なお、黄疸やかゆみといった自覚症状が現れないこともあります。このような原発性胆汁性肝硬変を、「無症候性原発性胆汁性肝硬変」とよびます。健診などでたまたま原発性胆汁性肝硬変の徴候がみられるものの、無症候性のまま数年以上経過する場合もあるようです。

治療法

早期の原発性胆汁性肝硬変の治療は、一般的に薬による治療が行われます。代表的な治療薬にウルソデオキシコール酸があります。この薬は、胆汁を流れやすくし肝臓の細胞を保護する働きがあり、肝不全や肝移植までの気管を延長することができるとされています。また、ウルソデオキシコール酸だけではコントロール困難な場合は、ベザフィブレート製剤が使用されることが多いようです。これは、細胞を障害する胆汁酸の毒性を弱める働きがあります。なお、ベザフィブレート製剤は、現在厚生労働省の指導の下研究が続けられており、現在は保険適用はまだのようです。

そのほか、かゆみが軽い場合には抗ヒスタミン剤などが使用されます。さらに、病気に伴って不足する脂溶性ビタミン(A・D・E・K)やカルシウムを補う薬が用いられることもあります

また、肝硬変が進んで合併症がおこった場合は、その治療も行われます。
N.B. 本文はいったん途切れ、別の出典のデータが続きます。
-- pv_equiv track=rewrite | github.com/sosonamso/engi_stock_ai | multi_train.py | get_seq_cols
-- ===== SOURCE A (Python) =====
-- LSTM_SEQ    = 150   # 시계열 길이
--
-- def get_seq_cols(feat_cols):
--     """LSTM용 시계열 피처 (ret, close_norm, vol_ratio × 150일)"""
--     seq = []
--     for k in range(1, LSTM_SEQ + 1):
--         for prefix in ["ret_", "close_norm_", "vol_ratio_"]:
--             col = f"{prefix}{k}"
--             if col in feat_cols:
--                 seq.append(col)
--     return seq
-- ===== SOURCE B (Python) =====
-- _PREFIXES = ("ret_", "close_norm_", "vol_ratio_")
-- _ORDER = {str(k): k for k in range(1, 151)}   # canonical day suffixes "1".."150"
--
--
-- def _rank(col):
--     """Grid position of col (day*3 + prefix slot), or None if not a sequence feature."""
--     for r, p in enumerate(_PREFIXES):
--         if col.startswith(p):
--             k = _ORDER.get(col[len(p):])
--             return None if k is None else 3 * k + r
--     return None
--
--
-- def get_seq_cols(feat_cols):
--     seen = set()
--     keyed = []
--     for col in feat_cols:
--         rk = _rank(col)
--         if rk is not None and col not in seen:
--             seen.add(col)
--             keyed.append((rk, col))
--     keyed.sort(key=lambda t: t[0])
--     return [t[1] for t in keyed]
-- ===== Notes on version B (the rewrite author's own statement) =====
-- stated objective: faster
-- what changed: A enumerates the 150x3 grid of candidate names and scans feat_cols for each one; B makes a single pass over feat_cols decoding each name's grid position via a precomputed suffix table, deduplicates with a seen set, and sorts the survivors by grid position to reproduce A's fixed order.
import Mathlib
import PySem

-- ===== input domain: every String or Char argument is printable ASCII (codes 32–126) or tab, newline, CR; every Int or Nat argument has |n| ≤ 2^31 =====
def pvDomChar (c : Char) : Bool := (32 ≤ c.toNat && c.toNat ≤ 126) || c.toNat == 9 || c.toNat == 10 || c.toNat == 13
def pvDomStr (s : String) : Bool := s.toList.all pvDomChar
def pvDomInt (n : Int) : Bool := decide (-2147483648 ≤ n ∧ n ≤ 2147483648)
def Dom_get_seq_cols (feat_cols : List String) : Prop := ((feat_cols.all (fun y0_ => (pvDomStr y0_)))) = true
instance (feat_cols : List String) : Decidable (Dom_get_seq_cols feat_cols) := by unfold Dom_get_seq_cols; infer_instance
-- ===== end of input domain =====

-- B: one decoding pass over feat_cols (suffix table + seen set) sorted by grid position,
-- instead of A's 450 membership scans of feat_cols (objective: faster; measured).


-- ===== PORT A =====
def lstmSeq : Int := 150

-- f"{prefix}{k}": concatenation of the prefix's code points with str(k) (exact)
def fmtCol (p : String) (k : Int) : String := String.ofList (p.toList ++ PySem.Int.toChars k)

def get_seq_cols (feat_cols : List String) : List String :=
  (PySem.List.pyRange 1 (lstmSeq + 1) 1).foldl (fun seq k =>
    ["ret_", "close_norm_", "vol_ratio_"].foldl (fun seq prefix_ =>
      let col := fmtCol prefix_ k
      if feat_cols.contains col then seq ++ [col] else seq) seq) []

-- ===== PORT B =====
-- _ORDER = {str(k): k for k in range(1, 151)}
def orderB : PySem.Dict String Int :=
  (PySem.List.pyRange 1 151 1).foldl (fun d k => d.insert (PySem.Int.toStr k) k) PySem.Dict.empty

def prefixesB : List String := ["ret_", "close_norm_", "vol_ratio_"]

-- _rank: the for-loop over enumerate(_PREFIXES) with early return, as structural recursion
def rankGo : List (Int × String) → String → Option Int
  | [], _ => none
  | (r, p) :: rest, col =>
    if PySem.Str.startswith col p then
      match orderB.get? (PySem.Str.slice col (some (PySem.Str.len p)) none) with
      | none => none
      | some k => some (3 * k + r)
    else rankGo rest col

def rankB (col : String) : Option Int := rankGo (PySem.List.enumerate prefixesB 0) col

def get_seq_cols_alt (feat_cols : List String) : List String :=
  let st := feat_cols.foldl (fun st col =>
    match rankB col with
    | none => st
    | some rk =>
      if PySem.Set.contains st.1 col then st
      else (PySem.Set.add st.1 col, st.2 ++ [(rk, col)]))
    ((PySem.Set.empty : PySem.Set String), ([] : List (Int × String)))
  (PySem.List.sorted st.2 (fun t => t.1)).map (fun t => t.2)

-- ===== PRECONDITION & SPEC =====
def Spec_get_seq_cols (feat_cols : List String) (out : List String) : Prop := out = get_seq_cols_alt feat_cols
instance (feat_cols : List String) (out : List String) : Decidable (Spec_get_seq_cols feat_cols out) := by unfold Spec_get_seq_cols; infer_instance

-- ===== CLAIM (what is proved, stated in full; the proofs are below) =====
def Claim_equal_get_seq_cols : Prop := ∀ (feat_cols : List String), Dom_get_seq_cols feat_cols → Spec_get_seq_cols feat_cols (get_seq_cols feat_cols)

-- ===== LEMMAS AND PROOFS =====

-- the grid of (sort key, column name) pairs, in A's enumeration order
def trip (k : Int) : List (Int × String) :=
  [(3 * k, fmtCol "ret_" k), (3 * k + 1, fmtCol "close_norm_" k), (3 * k + 2, fmtCol "vol_ratio_" k)]

def gridPairs : List (Int × String) := (PySem.List.pyRange 1 151 1).flatMap trip

-- the loop body of B, named for the proofs (definitionally the lambda in get_seq_cols_alt)
def stepF (st : PySem.Set String × List (Int × String)) (col : String) :
    PySem.Set String × List (Int × String) :=
  match rankB col with
  | none => st
  | some rk =>
    if PySem.Set.contains st.1 col then st
    else (PySem.Set.add st.1 col, st.2 ++ [(rk, col)])
-- pv_equiv track=rewrite | github.com/royh2149/Python-PyQt-Clock-App | UI.py | trunc
-- ===== SOURCE A (Python) =====
-- def trunc(string) -> (int, int):  # a function that returns (begin,end) indexes of first digits in string
--     beg = None
--     end = None
--     for i, char in enumerate(string):
--         if char in '0123456789':
--             if beg is None:
--                 beg = int(i)
--         elif beg is not None:
--             end = int(i)
--             break
--
--     return (beg, end)
-- ===== SOURCE B (Python) =====
-- import re
--
-- def trunc(string) -> (int, int):
--     m = re.search(r'[0-9]+', string)
--     if m is None:
--         return (None, None)
--     return (m.start(), m.end() if m.end() < len(string) else None)
-- ===== Notes on version B (the rewrite author's own statement) =====
-- stated objective: idiomatic
-- what changed: Replaces the hand-written enumerate loop with its None/break state machine by a single re.search for the first digit run, reading start/end off the match object (end stays None when the run reaches the end of the string, as in A).
import Mathlib
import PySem

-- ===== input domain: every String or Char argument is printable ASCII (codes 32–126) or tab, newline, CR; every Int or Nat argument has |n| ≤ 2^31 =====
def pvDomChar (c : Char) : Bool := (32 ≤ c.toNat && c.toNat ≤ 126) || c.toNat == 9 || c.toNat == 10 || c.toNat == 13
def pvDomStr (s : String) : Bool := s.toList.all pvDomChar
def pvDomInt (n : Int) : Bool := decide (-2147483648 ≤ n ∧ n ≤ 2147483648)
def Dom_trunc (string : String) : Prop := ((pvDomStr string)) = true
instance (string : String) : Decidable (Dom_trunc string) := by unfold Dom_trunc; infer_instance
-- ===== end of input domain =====

-- B replaces A's hand-written enumerate loop / state machine by a single regex search
-- (re.search('[0-9]+', string)) and reads start/end off the match; objective: idiomatic.

-- ===== PORT A =====
-- the for-loop of A with its state (beg, end) and the `break`
def truncLoop : List (Int × Char) → Option Int → Option Int → Option Int × Option Int
  | [], beg, e => (beg, e)
  | (i, c) :: rest, beg, e =>
    if ("0123456789".toList).contains c then
      truncLoop rest (if beg.isNone then some i else beg) e
    else if beg.isSome then (beg, some i)
    else truncLoop rest beg e

def trunc (string : String) : Option Int × Option Int :=
  truncLoop (PySem.List.enumerate string.toList) none none

-- ===== PORT B =====
-- re.search('[0-9]+', string): the match, if any, starts at the first digit index and
-- extends over the maximal digit run from there (ported as findIdx? + takeWhile).
def trunc_alt (string : String) : Option Int × Option Int :=
  let cs := string.toList
  match cs.findIdx? (fun c => c.isDigit) with
  | none => (none, none)
  | some s =>
    let e := s + ((cs.drop s).takeWhile (fun c => c.isDigit)).length
    (some (s : Int), if e < cs.length then some (e : Int) else none)

-- ===== PRECONDITION & SPEC =====
def Spec_trunc (string : String) (out : Option Int × Option Int) : Prop := out = trunc_alt string
instance (string : String) (out : Option Int × Option Int) : Decidable (Spec_trunc string out) := by unfold Spec_trunc; infer_instance

-- ===== CLAIM (what is proved, stated in full; the proofs are below) =====
def Claim_equal_trunc : Prop := ∀ (string : String), Dom_trunc string → Spec_trunc string (trunc string)

-- ===== LEMMAS AND PROOFS =====

-- A's membership test `char in '0123456789'` coincides with Char.isDigit
theorem digit_contains_eq (c : Char) : (("0123456789".toList).contains c) = c.isDigit := by
  have h : "0123456789".toList = ['0', '1', '2', '3', '4', '5', '6', '7', '8', '9'] := by decide
  rw [h]
  simp only [List.contains_cons, List.contains_nil, Bool.or_false, Char.isDigit]
  rw [Bool.eq_iff_iff]
  simp [Char.ext_iff, UInt32.le_iff_toNat_le, UInt32.ext_iff]
  omega

-- phase 2 of A's loop: a digit was found at index b, scanning for the first non-digit
theorem truncLoop_run (cs : List Char) (k b : Int) :
    truncLoop (PySem.List.enumerate cs k) (some b) none =
      (some b,
        if (cs.takeWhile (fun c => c.isDigit)).length < cs.length then
          some (k + (cs.takeWhile (fun c => c.isDigit)).length) else none) := by
  induction cs generalizing k with
  | nil => simp [PySem.List.enumerate_nil, truncLoop]
  | cons c cs ih =>
    rw [PySem.List.enumerate_cons, truncLoop, digit_contains_eq]
    by_cases hd : c.isDigit
    · simp only [hd, if_pos, Option.isNone_some, Bool.false_eq_true, if_false, ih,
        List.takeWhile_cons, List.length_cons]
      congr 1
      by_cases hlt : (cs.takeWhile (fun c => c.isDigit)).length < cs.length
      · rw [if_pos hlt, if_pos (by simpa using hlt)]
        congr 1
        push_cast
        ring
      · rw [if_neg hlt, if_neg (by simpa using hlt)]
    · simp [hd]

-- phase 1 of A's loop: no digit seen yet
theorem truncLoop_search (cs : List Char) (k : Int) :
    truncLoop (PySem.List.enumerate cs k) none none =
      (match cs.findIdx? (fun c => c.isDigit) with
       | none => (none, none)
       | some s =>
         let e := s + ((cs.drop s).takeWhile (fun c => c.isDigit)).length
         (some (k + s), if e < cs.length then some (k + e) else none)) := by
  induction cs generalizing k with
  | nil => simp [PySem.List.enumerate_nil, truncLoop, List.findIdx?_nil]
  | cons c cs ih =>
    rw [PySem.List.enumerate_cons, truncLoop, digit_contains_eq, List.findIdx?_cons]
    by_cases hd : c.isDigit
    · simp only [if_pos, Option.isNone_none, truncLoop_run, List.drop_zero,
        List.takeWhile_cons, hd, List.length_cons]
      simp only [Nat.cast_zero, Int.add_zero, Nat.zero_add]
      congr 1
      by_cases hlt : (cs.takeWhile (fun c => c.isDigit)).length < cs.length
      · rw [if_pos hlt, if_pos (by simpa [Nat.lt_succ_iff] using Nat.succ_lt_succ hlt)]
        congr 1
        push_cast
        ring
      · rw [if_neg hlt, if_neg (by omega)]
    · simp only [hd, Bool.false_eq_true, if_false, Option.isSome_none, ih]
      cases hfi : cs.findIdx? (fun c => c.isDigit) with
      | none => simp
      | some s =>
        simp only [Option.map_some, List.length_cons]
        have hdrop : (c :: cs).drop (s + 1) = cs.drop s := by simp
        simp only [hdrop]
        congr 1
        · congr 1
          push_cast
          ring
        · by_cases hlt : s + ((cs.drop s).takeWhile (fun c => c.isDigit)).length < cs.length
          · rw [if_pos hlt, if_pos (by omega)]
            congr 1
            push_cast
            ring
          · rw [if_neg hlt, if_neg (by omega)]

-- ===== VERDICT (by name: the statement is the Claim_ definition above) =====
theorem trunc_spec : Claim_equal_trunc := by
  intro s _
  unfold Spec_trunc trunc trunc_alt
  rw [truncLoop_search]
  cases hfi : s.toList.findIdx? (fun c => c.isDigit) with
  | none => simp [hfi]
  | some i => simp [hfi]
合併症の治療の詳しい内容はこちら

原発性胆汁性肝硬変(PBC)は公費対象

原発性胆汁性肝硬変(PBC)の患者さんは、難病患者の医療費助成制度を受けることができます。保険診療では治療費の自己負担分は約3割相当ですが、その一部に関して公費負担を受けることができます。 原発性胆汁性肝硬変(PBC)の患者さんの公費負担には、認定基準があり、主治医の診断に基づいて都道府県(保健所)に必要書類を申請します。認定されると、「特定疾患医療受給者証」が交付され、公費負担を受けることができます。  
※他の法令により国又は地方公共団体による医療に関する給付が行われている方は除かれます。 制度の概要、手続き方法を参照し、申請については最寄りの保健所にご相談ください。